Pero el llamado Movimiento de la Cuarta Transformación, fundado para vencer al enemigo político privatizador y neoliberal y echarlo del Estado, seguirá contaminándose de malhechores, desprovisto por completo de principios para la defensa de la regeneración moral, y pulverizado por los obradoristas y anticlaudistas traicioneros y propensos a convertirlo en un partido de Estado igual al del antiguo e invencible PRI. Porque en democracias liberales pobres, como la mexicana y las latinoamericanas, sigue ganando el poder maniqueo del simplismo conceptual de la política, la pobreza del debate de ideas, el personalismo convincente de los candidatos, la arenga rijosa y alborotadora y redundante de los liderazgos más ensimismados y atrevidos, la guerra militante entre los superiores y los peores, la consigna rabiosa de las emociones a flor de piel; gana el empecinamiento vociferante o gana la propaganda abrumadora y sin tregua desde el control absoluto del poder mediático cruzada con la compra ilimitada de voluntades electoras decisivas. Pero no gana la contundencia propositiva y racionalista y sensata de Milei, ni la defensa civilizada y respetuosa del Estado de derecho de Bukele contra la delincuencia, ni la certeza democrática y del respeto a las libertades electorales de Ortega, ni las garantías de una política juiciosa y ejemplar de seguridad sostenida con rigor argumentativo y en favor de la paz social por Noboa, el júnior multimillonario reelegido en el Ecuador, donde un día gobernó el académico izquierdista Rafael Correa, quien más tardó en irse del poder que en ser traicionado por su elegido para sucederlo, el también izquierdista Lenín Moreno, que, aliado con la oligarquía golpeada por el correísmo y con el poderío de la industria privada de la opinión pública, expulsó del país y se dedicó a perseguir al exPresidente con toda suerte de acusaciones penales sobre infundios delictivos, y fomentó una causa política que sigue dominando los procesos electorales ecuatorianos en medio de la mayor crisis de corrupción, violencia y criminalidad en la historia del país, y a falta de liderazgos alternativos de buena voluntad y del mayor poder declarativo y de convencimiento e identidad popular que sean capaces de sobreponerse al dominio aplastante de la propaganda y el acaparamiento oligárquico del mercado electoral con la inversión en él de todo el dinero y las promesas que hagan falta.
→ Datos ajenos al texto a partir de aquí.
-- pv_equiv track=rewrite | github.com/TanelPaal/Programming-Introductory-Course | ExtraMaterial/test5.py | only_one_pair
-- ===== SOURCE A (Python) =====
-- def only_one_pair(numbers: list) -> bool:
--     """
--     Whether the list only has one pair.
--
--     Function returns True, if the list only has one pair (two elements have the same value).
--     In other cases:
--      there are no elements with the same value
--      there are more than 2 elements with the same value
--      there are several pairs
--     returns False.
--
--     only_one_pair([1, 2, 3]) => False
--     only_one_pair([1]) => False
--     only_one_pair([1, 2, 3, 1]) => True
--     only_one_pair([1, 2, 1, 3, 1]) => False
--     only_one_pair([1, 2, 1, 3, 1, 2]) => False
--     """
--     nr_of_pairs = 0
--     for i in range(len(numbers) - 1):
--         for j in range(i + 1, len(numbers)):
--             nr_of_elements = 0
--             if numbers[i] == numbers[j]:
--                 nr_of_elements += 1
--             if nr_of_elements == 1:
--                 nr_of_pairs += 1
--                 break
--     return nr_of_pairs == 1
-- ===== SOURCE B (Python) =====
-- def only_one_pair(numbers: list) -> bool:
--     return len(numbers) - len(set(numbers)) == 1
-- ===== Notes on version B (the rewrite author's own statement) =====
-- stated objective: faster
-- what changed: Replaces the O(n^2) nested break-on-first-match loops by a single cardinality comparison: the number of 'duplicate' indices equals len(numbers) - len(set(numbers)), so B builds the set once and tests that difference against 1.
import Mathlib
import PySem

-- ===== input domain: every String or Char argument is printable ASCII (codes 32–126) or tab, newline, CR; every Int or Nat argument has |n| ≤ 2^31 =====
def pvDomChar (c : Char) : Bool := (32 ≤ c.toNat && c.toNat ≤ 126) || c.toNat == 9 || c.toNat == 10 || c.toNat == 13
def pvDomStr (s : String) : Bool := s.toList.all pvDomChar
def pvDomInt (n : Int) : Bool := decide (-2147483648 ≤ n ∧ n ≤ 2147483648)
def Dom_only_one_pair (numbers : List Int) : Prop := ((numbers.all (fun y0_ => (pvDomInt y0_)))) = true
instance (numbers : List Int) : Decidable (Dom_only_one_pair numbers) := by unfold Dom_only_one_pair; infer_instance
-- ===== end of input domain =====

-- B replaces A's nested break-on-first-match loops by one cardinality comparison: len(numbers) - len(set(numbers)) == 1 (objective: faster).


-- ===== PORT A =====
def only_one_pair_inner (numbers : List Int) (i : Int) : List Int → Int
  | [] => 0
  | j :: js =>
    -- nr_of_elements is reset each iteration; it is 1 exactly when numbers[i] == numbers[j]
    let nr_of_elements : Int := if PySem.List.pyGetD numbers i 0 = PySem.List.pyGetD numbers j 0 then 1 else 0
    if nr_of_elements = 1 then 1  -- nr_of_pairs += 1; break
    else only_one_pair_inner numbers i js

-- indices produced by range are always in bounds, so pyGetD with default 0 is exact here
def only_one_pair (numbers : List Int) : Bool :=
  let n : Int := numbers.length
  let nr_of_pairs : Int :=
    (PySem.List.pyRange 0 (n - 1) 1).foldl
      (fun acc i => acc + only_one_pair_inner numbers i (PySem.List.pyRange (i + 1) n 1)) 0
  decide (nr_of_pairs = 1)

-- ===== PORT B =====
def only_one_pair_alt (numbers : List Int) : Bool :=
  decide ((numbers.length : Int) - ((PySem.Set.ofList numbers).length : Int) = 1)

-- ===== PRECONDITION & SPEC =====
def Spec_only_one_pair (numbers : List Int) (out : Bool) : Prop := out = only_one_pair_alt numbers
instance (numbers : List Int) (out : Bool) : Decidable (Spec_only_one_pair numbers out) := by unfold Spec_only_one_pair; infer_instance

-- ===== CLAIM (what is proved, stated in full; the proofs are below) =====
def Claim_equal_only_one_pair : Prop := ∀ (numbers : List Int), Dom_only_one_pair numbers → Spec_only_one_pair numbers (only_one_pair numbers)

-- ===== LEMMAS AND PROOFS =====

-- ===== VERDICT (by name: the statement is the Claim_ definition above) =====
-- inner loop returns 1 iff numbers[i] occurs among numbers[j] for j in the given index list
lemma inner_eq (xs : List Int) (i : Int) (js : List Int) :
    only_one_pair_inner xs i js =
      if PySem.List.pyGetD xs i 0 ∈ js.map (fun j => PySem.List.pyGetD xs j 0) then 1 else 0 := by
  induction js with
  | nil => simp [only_one_pair_inner]
  | cons j js ih =>
    simp only [only_one_pair_inner, List.map_cons, List.mem_cons, ih]
    by_cases h : PySem.List.pyGetD xs i 0 = PySem.List.pyGetD xs j 0 <;> simp [h]

lemma inner_range (xs : List Int) (i : Int) (hi : 0 ≤ i) :
    only_one_pair_inner xs i (PySem.List.pyRange (i + 1) (xs.length : Int) 1) =
      if PySem.List.pyGetD xs i 0 ∈ xs.drop (i + 1).toNat then 1 else 0 := by
  have h := PySem.List.map_pyGetD_pyRange xs 0 (a := i + 1) (by omega)
  simp only [PySem.List.len_eq] at h
  rw [inner_eq, h]

-- the structural count A computes: for each element, 1 if it re-occurs later
def dupCount : List Int → Int
  | [] => 0
  | x :: r => (if x ∈ r then 1 else 0) + dupCount r

lemma sum_term (xs : List Int) (b : Int) (hb : b = (xs.length : Int)) :
    ((PySem.List.pyRange 0 b 1).map
      (fun i => if PySem.List.pyGetD xs i 0 ∈ xs.drop (i + 1).toNat then (1 : Int) else 0)).sum
      = dupCount xs := by
  subst hb
  induction xs with
  | nil => simp [PySem.List.pyRange_one_eq_nil, dupCount]
  | cons x r ih =>
    have h1 : ((x :: r).length : Int) = (r.length : Int) + 1 := by simp
    rw [h1, PySem.List.pyRange_one_cons (by positivity), List.map_cons, List.sum_cons]
    have hshift : PySem.List.pyRange (0 + 1) ((r.length : Int) + 1) 1
        = (PySem.List.pyRange 0 (r.length : Int) 1).map (fun k => k + 1) := by
      rw [PySem.List.pyRange_one, PySem.List.pyRange_one]
      simp [List.map_map, Function.comp_def, add_comm]
    rw [hshift, List.map_map]
    have hmap : ∀ i ∈ PySem.List.pyRange 0 ((r.length : Int)) 1,
        ((fun i => if PySem.List.pyGetD (x :: r) i 0 ∈ (x :: r).drop (i + 1).toNat then (1 : Int) else 0)
          ∘ (fun k => k + 1)) i
        = (fun i => if PySem.List.pyGetD r i 0 ∈ r.drop (i + 1).toNat then (1 : Int) else 0) i := by
      intro i hi
      rcases (PySem.List.mem_pyRange_one).1 hi with ⟨h0, hlt⟩
      have hget : PySem.List.pyGetD (x :: r) (i + 1) 0 = PySem.List.pyGetD r i 0 := by
        obtain ⟨k, rfl⟩ := Int.eq_ofNat_of_zero_le h0
        have : ((k : Int) + 1) = ((k + 1 : Nat) : Int) := by push_cast; ring
        rw [this, PySem.List.pyGetD_natCast, PySem.List.pyGetD_natCast]
        simp
      have hdrop : (x :: r).drop ((i + 1) + 1).toNat = r.drop (i + 1).toNat := by
        have : ((i + 1) + 1).toNat = (i + 1).toNat + 1 := by omega
        rw [this]; rfl
      simp only [Function.comp_apply, hget, hdrop]
    rw [List.map_congr_left hmap, ih]
    simp only [dupCount]
    have hx : PySem.List.pyGetD (x :: r) 0 0 = x := by
      simp
    have hd : (x :: r).drop ((0 : Int) + 1).toNat = r := by rfl
    rw [hx, hd]

-- the last index never has a later partner, so the range can be shortened by one
lemma range_shorten (xs : List Int) :
    ((PySem.List.pyRange 0 ((xs.length : Int) - 1) 1).map
      (fun i => if PySem.List.pyGetD xs i 0 ∈ xs.drop (i + 1).toNat then (1 : Int) else 0)).sum
      = dupCount xs := by
  rcases xs with _ | ⟨x, r⟩
  · simp [PySem.List.pyRange_one_eq_nil, dupCount]
  · set ys := x :: r with hys
    have hlen : (1 : Int) ≤ (ys.length : Int) := by simp [hys]
    have hsplit : PySem.List.pyRange 0 ((ys.length : Int)) 1
        = PySem.List.pyRange 0 ((ys.length : Int) - 1) 1 ++ [(ys.length : Int) - 1] := by
      rw [PySem.List.pyRange_one_append 0 ((ys.length : Int) - 1) ((ys.length : Int))
        (by omega) (by omega)]
      congr 1
      have h2 := PySem.List.pyRange_one_singleton ((ys.length : Int) - 1)
      rwa [show ((ys.length : Int) - 1) + 1 = ((ys.length : Int)) from by ring] at h2
    have hlast : (if PySem.List.pyGetD ys ((ys.length : Int) - 1) 0
        ∈ ys.drop (((ys.length : Int) - 1) + 1).toNat then (1 : Int) else 0) = 0 := by
      simp
    have := sum_term ys ((ys.length : Int)) rfl
    rw [hsplit, List.map_append, List.sum_append] at this
    simp only [List.map_cons, List.map_nil, List.sum_cons, List.sum_nil] at this
    rw [hlast] at this
    omega

-- dupCount equals length minus the number of distinct elements
lemma dupCount_eq (xs : List Int) :
    dupCount xs = (xs.length : Int) - (xs.toFinset.card : Int) := by
  induction xs with
  | nil => simp [dupCount]
  | cons x r ih =>
    by_cases h : x ∈ r
    · have : (x :: r).toFinset.card = r.toFinset.card := by
        simp [List.toFinset_cons, Finset.insert_eq_self.2 (List.mem_toFinset.2 h)]
      simp only [dupCount, ih, this, h, if_pos]
      simp only [List.length_cons]; push_cast; ring
    · have : (x :: r).toFinset.card = r.toFinset.card + 1 := by
        simp [List.toFinset_cons,
          Finset.card_insert_of_notMem (fun hc => h (List.mem_toFinset.1 hc))]
      simp only [dupCount, ih, this, h, if_neg, not_false_iff]
      simp only [List.length_cons]; push_cast; ring

-- the distinct-element list has the cardinality of the finset of xs
lemma ofList_length (xs : List Int) :
    (PySem.Set.ofList xs).length = xs.toFinset.card := by
  have hnd : (PySem.Set.ofList xs).Nodup := PySem.Set.nodup_ofList xs
  have hmem : (PySem.Set.ofList xs).toFinset = xs.toFinset := by
    ext a; simp [List.mem_toFinset, PySem.Set.mem_ofList]
  calc (PySem.Set.ofList xs).length = (PySem.Set.ofList xs).toFinset.card :=
        (List.toFinset_card_of_nodup hnd).symm
    _ = xs.toFinset.card := by rw [hmem]

theorem only_one_pair_spec : Claim_equal_only_one_pair := by
  intro xs _
  unfold Spec_only_one_pair only_one_pair only_one_pair_alt
  have hfold : (PySem.List.pyRange 0 ((xs.length : Int) - 1) 1).foldl
      (fun acc i => acc + only_one_pair_inner xs i (PySem.List.pyRange (i + 1) (xs.length : Int) 1)) 0
      = dupCount xs := by
    rw [PySem.List.foldl_add]
    have hmap : ∀ i ∈ PySem.List.pyRange 0 ((xs.length : Int) - 1) 1,
        only_one_pair_inner xs i (PySem.List.pyRange (i + 1) (xs.length : Int) 1)
        = (fun i => if PySem.List.pyGetD xs i 0 ∈ xs.drop (i + 1).toNat then (1 : Int) else 0) i := by
      intro i hi
      rcases (PySem.List.mem_pyRange_one).1 hi with ⟨h0, _⟩
      exact inner_range xs i h0
    rw [List.map_congr_left hmap, range_shorten]
    ring
  simp only [hfold, dupCount_eq, ofList_length]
Porque, a fin de cuentas, la historia de la democracia es de liderazgos poderosos de buena o de mala fe, de cataduras influyentes positivas o negativas, de dirigencias de Estado mejores o peores según la moral y la competencia política de las mismas. No son las ideologías ni los programas de cambio los que cuentan. Sino los liderazgos personales, su sagacidad y su euforia para crecer en las multitudes e imponerse montados en sus presuntas buenas intenciones, sus verdades a medias y sus más cínicas mentiras y sus firmes propósitos autoritarios. Cuenta eso, y los poderes oligárquicos que están detrás de la mediocridad y la pusilanimidad de otros ganadores, como el ecuatoriano Noboa.

Y lo dicho puede ser una obviedad, claro está. Pero el caso es que parece que sigue sin entenderse que sin civilidad política y electora sólo se seguirá gobernando sobre una voluntad popular sujeta a los protagonismos de propaganda. Y que por buena que pueda ser la gestión de liderazgos nacionales como el de Claudia, proceden más del bueno y sabio voluntarismo caudillista que de la convicción verdadera y crítica de los ciudadanos. Y que, por eso mismo, cuando acaba el poder fundacional de los movimientos transformadores de los pueblos, esas causas comienzan a desdibujarse y a retroceder. Como ahora mismo ocurre con el de la regeneración moral y la transformación nacional. Crece la popularidad presidencial. Y al mismo tiempo lo hacen las traiciones de su entorno y la corrupción en los feudos estatales y municipales donde más se pregona el humanismo feminista y se gobierna con el ejemplo de exactamente todo lo contrario.